You also need to write accurate, clean, maintainable, demonstrably correct code. To that end, the first half of the class will be devoted to how to program well, with statistical tasks giving us the computational problems. The class will be primarily in R, with one homework in python and the option of another homework in python for those who would like more experience with the language.

Once we have the software engineering down, we will move on to the algorithms used in applied statistics. These can be roughly broken up into optimization methods and stochastic simulation methods. For optimization, we will cover gradient descent, stochastic gradient descent, the EM algorithm, and topics in convex optimization. Stochastic algorithms will include rejection sampling, Metropolis-Hastings, and Gibbs sampling.

Textbooks

The primary textbook for the course with be The Art of R Programming, by Norman Matloff.

The R Cookbook, by Paul Teetor, will also be useful.

Additional readings will be posted on the course website.

Assessment

Assessment will be based on a combination of homework, an in-class midterm, and an in-class final on the scheduled final exam date. Final grades will be based on:

There will be 10 homeworks over the course of the semester, generally graded out of 5 points, with one point for a good-faith effort at all the problems, 5 points for correct answers with clean code, and an intermediate number of points otherwise.

Homeworks will be assigned on Sundays and due the following Tuesday (9 days later).
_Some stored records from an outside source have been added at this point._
-- the 'for idx in indices: …' verification loop with its early return
def pvCheck (s : List Char) : List Int → Bool
  | [] => false
  | idx :: rest =>
    let substring := PySem.List.slice s (some idx) (some (idx + 7))
    let mayusculas := substring.foldl (fun acc c => if PySem.Chars.isupper c then acc + 1 else acc) (0 : Int)
    if 2 ≤ mayusculas ∧ mayusculas < 7 then true else pvCheck s rest

def contiene_calisto (clave : String) : Bool :=
  let s := clave.toList
  let clave_lower := PySem.Chars.lower s
  if PySem.Chars.isIn "calisto".toList clave_lower = false then false
  else pvCheck s (pvCollect clave_lower (clave_lower.length + 1) 0)

-- ===== PORT B =====
-- the pattern 'target' of Source B
def pvPat : List Char := "calisto".toList

-- Source B's for-loop: state (k, ups) = matched-prefix length and uppercase count inside it;
-- the early 'return True' is the 'true' branch, falling out of the loop is the '[]' case
def pvAuto : List Char → Nat → Nat → Bool
  | [], _, _ => false
  | ch :: rest, k, ups =>
    let c := PySem.Chars.lowerChar ch
    if c = pvPat.getD k ' ' then
      let k' := k + 1
      let ups' := ups + (if PySem.Chars.isupper ch then 1 else 0)
      if k' = 7 then
        if 2 ≤ ups' ∧ ups' < 7 then true else pvAuto rest 0 0
      else pvAuto rest k' ups'
    else if c = 'c' then pvAuto rest 1 (if PySem.Chars.isupper ch then 1 else 0)
    else pvAuto rest 0 0

def contiene_calisto_alt (clave : String) : Bool := pvAuto clave.toList 0 0

-- ===== PRECONDITION & SPEC =====
def Spec_contiene_calisto (clave : String) (out : Bool) : Prop := out = contiene_calisto_alt clave
instance (clave : String) (out : Bool) : Decidable (Spec_contiene_calisto clave out) := by unfold Spec_contiene_calisto; infer_instance

-- ===== CLAIM (what is proved, stated in full; the proofs are below) =====
def Claim_equal_contiene_calisto : Prop := ∀ (clave : String), Dom_contiene_calisto clave → Spec_contiene_calisto clave (contiene_calisto clave)

-- ===== LEMMAS AND PROOFS =====

-- the common characterisation both ports are reduced to:
-- "some case-insensitive occurrence of 'calisto' whose original-case window has 2..6 uppers"
def pvGood (s : List Char) (j : Nat) : Prop :=
  2 ≤ ((s.drop j).take 7).countP (fun c => PySem.Chars.isupper c) ∧
  ((s.drop j).take 7).countP (fun c => PySem.Chars.isupper c) < 7

---------------------------------------------------------------- A side ----------

theorem pv_prefix_infix_drop (s : List Char) (start j : Nat) (hj : start ≤ j)
    (hp : "calisto".toList <+: s.drop j) : "calisto".toList <:+: s.drop start := by
  have h1 : s.drop j = (s.drop start).drop (j - start) := by
    rw [List.drop_drop]; congr 1; omega
  rw [h1] at hp
  exact hp.isInfix.trans (List.drop_suffix _ _).isInfix

theorem pv_prefix_len (s : List Char) (j : Nat)
    (hp : "calisto".toList <+: s.drop j) : j + 7 ≤ s.length := by
  have := hp.length_le
  simp only [List.length_drop] at this
  have h7 : ("calisto".toList).length = 7 := by decide
  omega

theorem pv_collect_mem (s : List Char) :
    ∀ (fuel start : Nat), start ≤ s.length → s.length + 1 - start ≤ fuel →
      ∀ i : Int, i ∈ pvCollect s fuel start ↔
        ∃ j : Nat, i = (j : Int) ∧ start ≤ j ∧ "calisto".toList <+: s.drop j := by
  intro fuel
  induction fuel with
  | zero => intro start hs hf; omega
  | succ fuel ih =>
    intro start hs hf i
    simp only [pvCollect]
    by_cases hidx : PySem.Chars.findFrom s "calisto".toList (start : Int) none = -1
    · rw [if_pos hidx]
      simp only [List.not_mem_nil, false_iff, not_exists]
      intro j ⟨_, hj, hp⟩
      exact ((PySem.Chars.findFrom_natCast_eq_neg_one_iff s _ start hs).mp hidx)
        (pv_prefix_infix_drop s start j hj hp)
    · rw [if_neg hidx]
      obtain ⟨hlb, hpre, hmin⟩ := PySem.Chars.findFrom_natCast_spec s _ start hs hidx
      set idx := PySem.Chars.findFrom s "calisto".toList (start : Int) none with hdef
      have h0 : 0 ≤ idx := le_trans (by exact_mod_cast Nat.zero_le start) hlb
      have hsn : start ≤ idx.toNat := by omega
      have hlen : idx.toNat + 7 ≤ s.length := pv_prefix_len s idx.toNat hpre
      rw [List.mem_cons, ih (idx.toNat + 1) (by omega) (by omega) i]
      constructor
      · rintro (rfl | ⟨j, rfl, hj, hp⟩)
        · exact ⟨idx.toNat, by omega, hsn, hpre⟩
        · exact ⟨j, rfl, by omega, hp⟩
      · rintro ⟨j, rfl, hj, hp⟩
        by_cases hje : j = idx.toNat
        · left; omega
        · right
          refine ⟨j, rfl, ?_, hp⟩
          by_contra hlt
          exact hmin j hj (by omega) hp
At the time the homework is assigned, we will generally not have covered all the material needed to complete the homework, but we will have covered everything by the Thursday before the due date. The idea is to give you the homework early enough that you can think about it while the material is being covered in lecture. Therefore, it will generally be a good idea to take a look at the homework when it is assigned even if you aren’t able to complete all the problems yet.